Airbus, Safran, Thales et Dassault font la manche pour sauver leurs sous-traitants

« Face à la perspective de dizaines de milliers de suppressions d’emplois chez leurs fournisseurs, les industriels de l’aérospatial appellent à un plan de soutien de plusieurs milliards d’euros. Plusieurs dizaines de PME sont au bord du gouffre », écrivait le journal économique Challenges le 6 mai. Selon lui, « le bain de sang » dans le secteur aéronautique aurait commencé avec les annonces massives de licenciements partout dans le monde : 13 000, 25 % des effectifs, chez le constructeur US Général Electric ; 8000 chez Rolls-Royce, 15 % des effectifs ; 16 000 chez Boeing, 10 % des effectifs… Airbus a réduit sa production de 30 %, et la baisse pourrait aller jusqu’à 50 %, menaçant quelques 50 000 emplois directs et indirects, dans la seule région d’Occitanie… 

« Un, deux ou trois milliards, je ne sais pas »

À cela s’ajoute, selon Éric Trappier, PDG de Dassault Aviation et président du Gifas, (groupement des industries françaises aéronautiques et spatiales chapeauté par Airbus, Safran, Thalès et Dassault), le fait que plusieurs dizaines de leurs fournisseurs seraient en grande difficulté, avec 200 000 salariéEs en chômage partiel. Ces entreprises sont des rouages essentiels des « chaînes de valeur » dont les quatre larrons ont le contrôle et dont ils tirent leurs profits. La faillite d’une d’entre elles entraînerait une rupture des approvisionnements, paralysant l’ensemble de la production. 

Du coup, ils ont constitué un « comité commun », une « task force », pour « surveiller la santé de leurs sous-traitants comme le lait sur le feu » et se préparer à intervenir. Comme le dit E. Trappier, « Il va probablement y avoir une baisse des effectifs de la filière. Mais ce doit être une décroissance contrôlée : il faut garder l’outil vivant pour pouvoir remonter en puissance quand le marché repartira ». 
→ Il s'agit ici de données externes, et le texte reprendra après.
-- pv_equiv track=rewrite | github.com/hladek/M-IFEval | instructions/sk_instructions.py | check_following
-- ===== SOURCE A (Python) =====
-- def check_following(value):
--   valid_responses = list()
--   responses = value.split("******")
--   for index, response in enumerate(responses):
--     if not response.strip():
--       if index != 0 and index != len(responses) - 1:
--         return False
--     else:
--       valid_responses.append(response)
--   return (
--       len(valid_responses) == 2
--       and valid_responses[0].strip() != valid_responses[1].strip()
--   )
-- ===== SOURCE B (Python) =====
-- def check_following(value):
--   responses = value.split("******")
--   if responses and not responses[0].strip():
--     responses = responses[1:]
--   if responses and not responses[-1].strip():
--     responses = responses[:-1]
--   return (
--       len(responses) == 2
--       and all(r.strip() for r in responses)
--       and responses[0].strip() != responses[1].strip()
--   )
-- ===== Notes on version B (the rewrite author's own statement) =====
-- stated objective: simpler
-- what changed: Replaces the index-tracking accumulator loop with an early return by a direct pipeline: trim at most one blank segment off each end of the split list, then check length 2, all segments non-blank, and distinct stripped values.
import Mathlib
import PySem

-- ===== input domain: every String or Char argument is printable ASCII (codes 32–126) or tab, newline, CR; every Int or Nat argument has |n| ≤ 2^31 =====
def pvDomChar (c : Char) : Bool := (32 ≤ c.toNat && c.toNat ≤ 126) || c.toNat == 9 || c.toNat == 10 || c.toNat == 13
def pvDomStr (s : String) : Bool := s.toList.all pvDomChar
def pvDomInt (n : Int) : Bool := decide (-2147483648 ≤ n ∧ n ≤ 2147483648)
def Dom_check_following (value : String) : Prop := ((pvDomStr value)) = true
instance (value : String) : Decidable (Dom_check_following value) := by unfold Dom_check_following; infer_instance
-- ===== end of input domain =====

-- B simplifies A's index-tracking loop into: trim one blank segment off each end, then check shape.

-- ===== PORT A =====
-- value.split("******") : sep ≠ "", so PySem.Str.split? is always some; .getD [] is exact
-- `not response.strip()` : the stripped segment is empty
def pvBlank (s : String) : Bool := PySem.Str.strip s == ""

-- the final return expression of A (and B): len == 2 and strips differ
def pvFinish (vr : List String) : Bool :=
  vr.length == 2 && (PySem.Str.strip (vr.getD 0 "") != PySem.Str.strip (vr.getD 1 ""))

-- the for-loop of A: rem = remaining responses, idx = current index, total = len(responses), acc = valid_responses
def pvGoA (rem : List String) (idx total : Nat) (acc : List String) : Bool :=
  match rem with
  | [] => pvFinish acc
  | r :: rest =>
      if pvBlank r then
        if idx ≠ 0 ∧ idx ≠ total - 1 then false
        else pvGoA rest (idx + 1) total acc
      else pvGoA rest (idx + 1) total (acc ++ [r])

def check_following (value : String) : Bool :=
  let responses := (PySem.Str.split? value "******").getD []
  pvGoA responses 0 responses.length []

-- ===== PORT B =====
-- `responses = responses[1:]` when the first segment is blank
def pvTrimFront (l : List String) : List String :=
  match l with
  | [] => []
  | x :: xs => if pvBlank x then xs else x :: xs

-- `responses = responses[:-1]` when the last segment is blank (responses[-1] via getLast?)
def pvTrimBack (l : List String) : List String :=
  match l.getLast? with
  | none => l
  | some x => if pvBlank x then l.dropLast else l

def check_following_alt (value : String) : Bool :=
  let responses := pvTrimBack (pvTrimFront ((PySem.Str.split? value "******").getD []))
  responses.length == 2 && responses.all (fun r => !pvBlank r) &&
    (PySem.Str.strip (responses.getD 0 "") != PySem.Str.strip (responses.getD 1 ""))

-- ===== PRECONDITION & SPEC =====
def Spec_check_following (value : String) (out : Bool) : Prop := out = check_following_alt value
instance (value : String) (out : Bool) : Decidable (Spec_check_following value out) := by unfold Spec_check_following; infer_instance

-- ===== CLAIM (what is proved, stated in full; the proofs are below) =====
def Claim_equal_check_following : Prop := ∀ (value : String), Dom_check_following value → Spec_check_following value (check_following value)

-- ===== LEMMAS AND PROOFS =====

-- B's final check on a list
def pvCheckB (m : List String) : Bool :=
  m.length == 2 && m.all (fun r => !pvBlank r) &&
    (PySem.Str.strip (m.getD 0 "") != PySem.Str.strip (m.getD 1 ""))

-- the behaviour of A's loop once idx ≥ 1: interior blanks return false, a blank last is skipped
def pvSpecTail (acc rem : List String) : Bool :=
  match rem with
  | [] => pvFinish acc
  | [r] => if pvBlank r then pvFinish acc else pvFinish (acc ++ [r])
  | r :: rest => if pvBlank r then false else pvSpecTail (acc ++ [r]) rest

theorem pvGoA_tail (rem : List String) : ∀ (idx total : Nat) (acc : List String),
    1 ≤ idx → total = idx + rem.length → pvGoA rem idx total acc = pvSpecTail acc rem := by
  induction rem with
  | nil => intro idx total acc h1 h2; simp [pvGoA, pvSpecTail]
  | cons r rest ih =>
    intro idx total acc h1 h2
    match rest with
    | [] =>
      have h : ¬(idx ≠ 0 ∧ idx ≠ total - 1) := by
        simp [List.length_cons] at h2; omega
      by_cases hb : pvBlank r <;> simp [pvGoA, pvSpecTail, hb, h]
    | s :: rest' =>
      by_cases hb : pvBlank r
      · have h : idx ≠ 0 ∧ idx ≠ total - 1 := by
          simp [List.length_cons] at h2; omega
        simp [pvGoA, pvSpecTail, hb, h]
      · simp only [pvGoA, pvSpecTail, hb, Bool.false_eq_true, if_false]
        exact ih (idx + 1) total (acc ++ [r]) (by omega)
          (by simp [List.length_cons] at h2 ⊢; omega)

theorem pvCheckB_of_blank_mem (m : List String) (x : String) (hx : x ∈ m) (hb : pvBlank x = true) :
    pvCheckB m = false := by
  have : m.all (fun r => !pvBlank r) = false := by
    simp only [List.all_eq_false]
    exact ⟨x, hx, by simp [hb]⟩
  simp [pvCheckB, this]

theorem pvAll_nonblank (acc : List String) (hacc : ∀ x ∈ acc, pvBlank x = false) :
    acc.all (fun r => !pvBlank r) = true := by
  simp [List.all_eq_true]; intro x hx; simp [hacc x hx]

theorem pvTrimBack_cons₂ (r s : String) (rest : List String) :
    pvTrimBack (r :: s :: rest) = r :: pvTrimBack (s :: rest) := by
  unfold pvTrimBack
  have h1 : (r :: s :: rest).getLast? = (s :: rest).getLast? := by simp
  rw [h1]
  cases hy : (s :: rest).getLast? with
  | none => simp at hy
  | some y => by_cases hb : pvBlank y <;> simp [hb]

-- specTail equals B's end-trim-and-check, for an accumulator of non-blank segments
theorem pvSpecTail_eq_checkB (rem : List String) : ∀ (acc : List String),
    (∀ x ∈ acc, pvBlank x = false) → pvSpecTail acc rem = pvCheckB (acc ++ pvTrimBack rem) := by
  induction rem with
  | nil =>
    intro acc hacc
    simp [pvSpecTail, pvTrimBack, pvCheckB, pvFinish, pvAll_nonblank acc hacc]
  | cons r rest ih =>
    intro acc hacc
    match rest with
    | [] =>
      by_cases hb : pvBlank r
      · simp [pvSpecTail, pvTrimBack, hb, pvCheckB, pvFinish, pvAll_nonblank acc hacc]
      · have hacc' : ∀ x ∈ acc ++ [r], pvBlank x = false := by
          intro x hx
          rcases List.mem_append.mp hx with h1 | h1
          · exact hacc x h1
          · simp at h1; subst h1; simpa using hb
        simp [pvSpecTail, pvTrimBack, hb, pvCheckB, pvFinish, pvAll_nonblank _ hacc']
    | s :: rest' =>
      rw [pvTrimBack_cons₂ r s rest']
      by_cases hb : pvBlank r
      · have : pvCheckB (acc ++ r :: pvTrimBack (s :: rest')) = false :=
          pvCheckB_of_blank_mem _ r (by simp) hb
        simp [pvSpecTail, hb, this]
      · have hacc' : ∀ x ∈ acc ++ [r], pvBlank x = false := by
          intro x hx
          rcases List.mem_append.mp hx with h1 | h1
          · exact hacc x h1
          · simp at h1; subst h1; simpa using hb
        have := ih (acc ++ [r]) hacc'
        simp only [pvSpecTail, hb, Bool.false_eq_true, if_false]
        rw [this]
        simp

-- the whole thing, stated over the split result
theorem pvMain (l : List String) : pvGoA l 0 l.length [] = pvCheckB (pvTrimBack (pvTrimFront l)) := by
  match l with
  | [] => simp [pvGoA, pvFinish, pvTrimFront, pvTrimBack, pvCheckB]
  | [x] =>
    by_cases hb : pvBlank x
    · simp [pvGoA, hb, pvFinish, pvTrimFront, pvTrimBack, pvCheckB]
    · simp [pvGoA, hb, pvFinish, pvTrimFront, pvTrimBack, pvCheckB]
  | x :: s :: rest =>
    by_cases hb : pvBlank x
    · have h1 : pvGoA (x :: s :: rest) 0 (x :: s :: rest).length [] =
          pvGoA (s :: rest) 1 (x :: s :: rest).length [] := by
        simp [pvGoA, hb]
      rw [h1, pvGoA_tail (s :: rest) 1 _ [] (by omega) (by simp [List.length_cons]; omega),
          pvSpecTail_eq_checkB (s :: rest) [] (by simp)]
      simp [pvTrimFront, hb]
    · have h1 : pvGoA (x :: s :: rest) 0 (x :: s :: rest).length [] =
          pvGoA (s :: rest) 1 (x :: s :: rest).length [x] := by
        simp [pvGoA, hb]
      rw [h1, pvGoA_tail (s :: rest) 1 _ [x] (by omega) (by simp [List.length_cons]; omega),
          pvSpecTail_eq_checkB (s :: rest) [x] (by intro y hy; simp at hy; subst hy; simpa using hb)]
      simp [pvTrimFront, hb, pvTrimBack_cons₂ x s rest]

-- ===== VERDICT (by name: the statement is the Claim_ definition above) =====
theorem check_following_spec : Claim_equal_check_following := by
  intro value _
  unfold Spec_check_following check_following check_following_alt
  have := pvMain ((PySem.Str.split? value "******").getD [])
  simpa [pvCheckB] using this
theorem sort_bboxes_as_flatG (bboxes : List (List Int)) (t : Int) :
    sort_bboxes bboxes t =
      flatG (PySem.List.sorted
        (bboxes.foldl (fun d block => sb_group d t block) PySem.Dict.empty).items
        (fun p => p.1) false) := by
  unfold sort_bboxes flatG
  rw [PySem.List.foldl_append_eq_flatMap]
  simp

theorem sort_bboxes_eq_alt (bboxes : List (List Int)) (t : Int) :
    sort_bboxes bboxes t = sort_bboxes_alt bboxes t := by
  induction bboxes using List.reverseRecOn with
  | nil => rfl
  | append_singleton xs x ih =>
      obtain ⟨hnd, hitems⟩ := invD_fold xs t
      set d := xs.foldl (fun d block => sb_group d t block) PySem.Dict.empty with hd
      have hndm : (d.items.map Prod.fst).Nodup := hnd
      have hpw := sorted_items_pairwise_lt d.items hndm
      have hkey : ∀ p ∈ PySem.List.sorted d.items (fun p => p.1) false, ∀ b ∈ p.2, gkey b t = p.1 :=
        fun p hp => hitems p ((PySem.List.mem_sorted _ _ _ _).1 hp)
      have hfold : (xs ++ [x]).foldl (fun d block => sb_group d t block) PySem.Dict.empty
          = sb_group d t x := by rw [List.foldl_append]; rfl
      rw [sort_bboxes_as_flatG, hfold, alt_eq_foldl, List.foldl_append, List.foldl_cons,
        List.foldl_nil, ← alt_eq_foldl, ← ih, sort_bboxes_as_flatG, ← hd]
      unfold sb_group
      by_cases hc : d.contains (gkey x t) = true
      · -- existing group: items become a value-only map
        have hsome : (d.get? (gkey x t)).isSome := by
          rw [← PySem.Dict.contains_eq_isSome_get?]; exact hc
        obtain ⟨g, hv⟩ := Option.isSome_iff_exists.1 hsome
        have hgD : d.getD (gkey x t) [] = g := PySem.Dict.getD_of_get?_eq_some d [] hv
        have hgmem : (gkey x t, g) ∈ d.items := PySem.Dict.mem_items_of_get?_eq_some d hv
        have hg : ∀ p ∈ PySem.List.sorted d.items (fun p => p.1) false, p.1 = gkey x t → p.2 = g := by
          intro p hp hpk
          have hpmem : (gkey x t, p.2) ∈ d.items := by
            have h1 := (PySem.List.mem_sorted _ _ _ _).1 hp
            have h2 : (p.1, p.2) ∈ d.items := by simpa using h1
            rwa [hpk] at h2
          have := PySem.Dict.getD_of_mem_items d hpmem hnd []
          rw [hgD] at this; exact this.symm
        have hmem : gkey x t ∈ (PySem.List.sorted d.items (fun p => p.1) false).map Prod.fst := by
          have hk : gkey x t ∈ d.items.map Prod.fst :=
            (PySem.Dict.contains_iff_mem_keys d _).1 hc
          exact (((PySem.List.sorted_perm d.items (fun p => p.1) false).map Prod.fst).mem_iff).2 hk
        simp only [hc, if_true, hgD]
        rw [PySem.Dict.items_insert_of_contains d _ hc]
        have hmap := sorted_map_key_preserving
          (fun p : Int × List (List Int) => if (p.1 == gkey x t) = true then (gkey x t, g ++ [x]) else p)
          (fun p => p.1) (fun p => p.1)
          (fun a => by
            by_cases h : (a.1 == gkey x t) = true
            · simp [(eq_of_beq h).symm]
            · simp [h])
          d.items
        rw [hmap]
        exact flat_insert_existing t x g _ hpw hkey hg hmem
      · have hc' : d.contains (gkey x t) = false := by simpa using hc
        simp only [hc', Bool.false_eq_true, if_false]
        rw [PySem.Dict.getD_insert_self, PySem.Dict.insert_insert_self, List.nil_append,
          PySem.Dict.items_insert_of_not_contains d _ hc', sorted_append_singleton]
        have hfresh : ∀ p ∈ PySem.List.sorted d.items (fun p => p.1) false, p.1 ≠ gkey x t := by
          intro p hp
          have hpmem := (PySem.List.mem_sorted _ _ _ _).1 hp
          intro hcontra
          have : gkey x t ∈ d.keys := by
            rw [← hcontra]
            exact List.mem_map_of_mem hpmem
          rw [← PySem.Dict.contains_iff_mem_keys] at this
          rw [this] at hc'; exact absurd hc' (by simp)
        exact flat_insert_fresh t x _ hpw hkey hfresh

-- ===== VERDICT (by name: the statement is the Claim_ definition above) =====
theorem sort_bboxes_spec : Claim_equal_sort_bboxes := by
  intro bboxes tolerance _ _
  unfold Spec_sort_bboxes
  exact sort_bboxes_eq_alt bboxes tolerance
Pour « garder l’outil vivant », Safran va jusqu’à envisager de racheter certains de ses « petits fournisseurs qui ont des savoirfaire, technologies ou expertises critiques »… Mais c’est avant tout sur l’État que le Gifas compte pour financer l’affaire. « Le besoin n’a pas été complètement identifié, mais l’unité de mesure, c’est plutôt le milliard. Maintenant, est-ce que c’est un, deux ou trois milliards, je ne sais pas », raconte E. Trappier. Pour le patron de Safran, il s’agirait plutôt de dix milliards, « de quoi aider le secteur à passer un trou d’air d’une durée estimée de trois à cinq ans ». 

Quant à la façon dont les milliers de travailleurEs jetés à la rue au cours de cette « décroissance contrôlée » – si contrôle il y a – passeront le « trou d’air », cela ne concerne ni le Gifas, ni le journaliste de Challenges. Pour ce petit monde, le travail, c’est bien connu, n’est qu’une variable d’ajustement.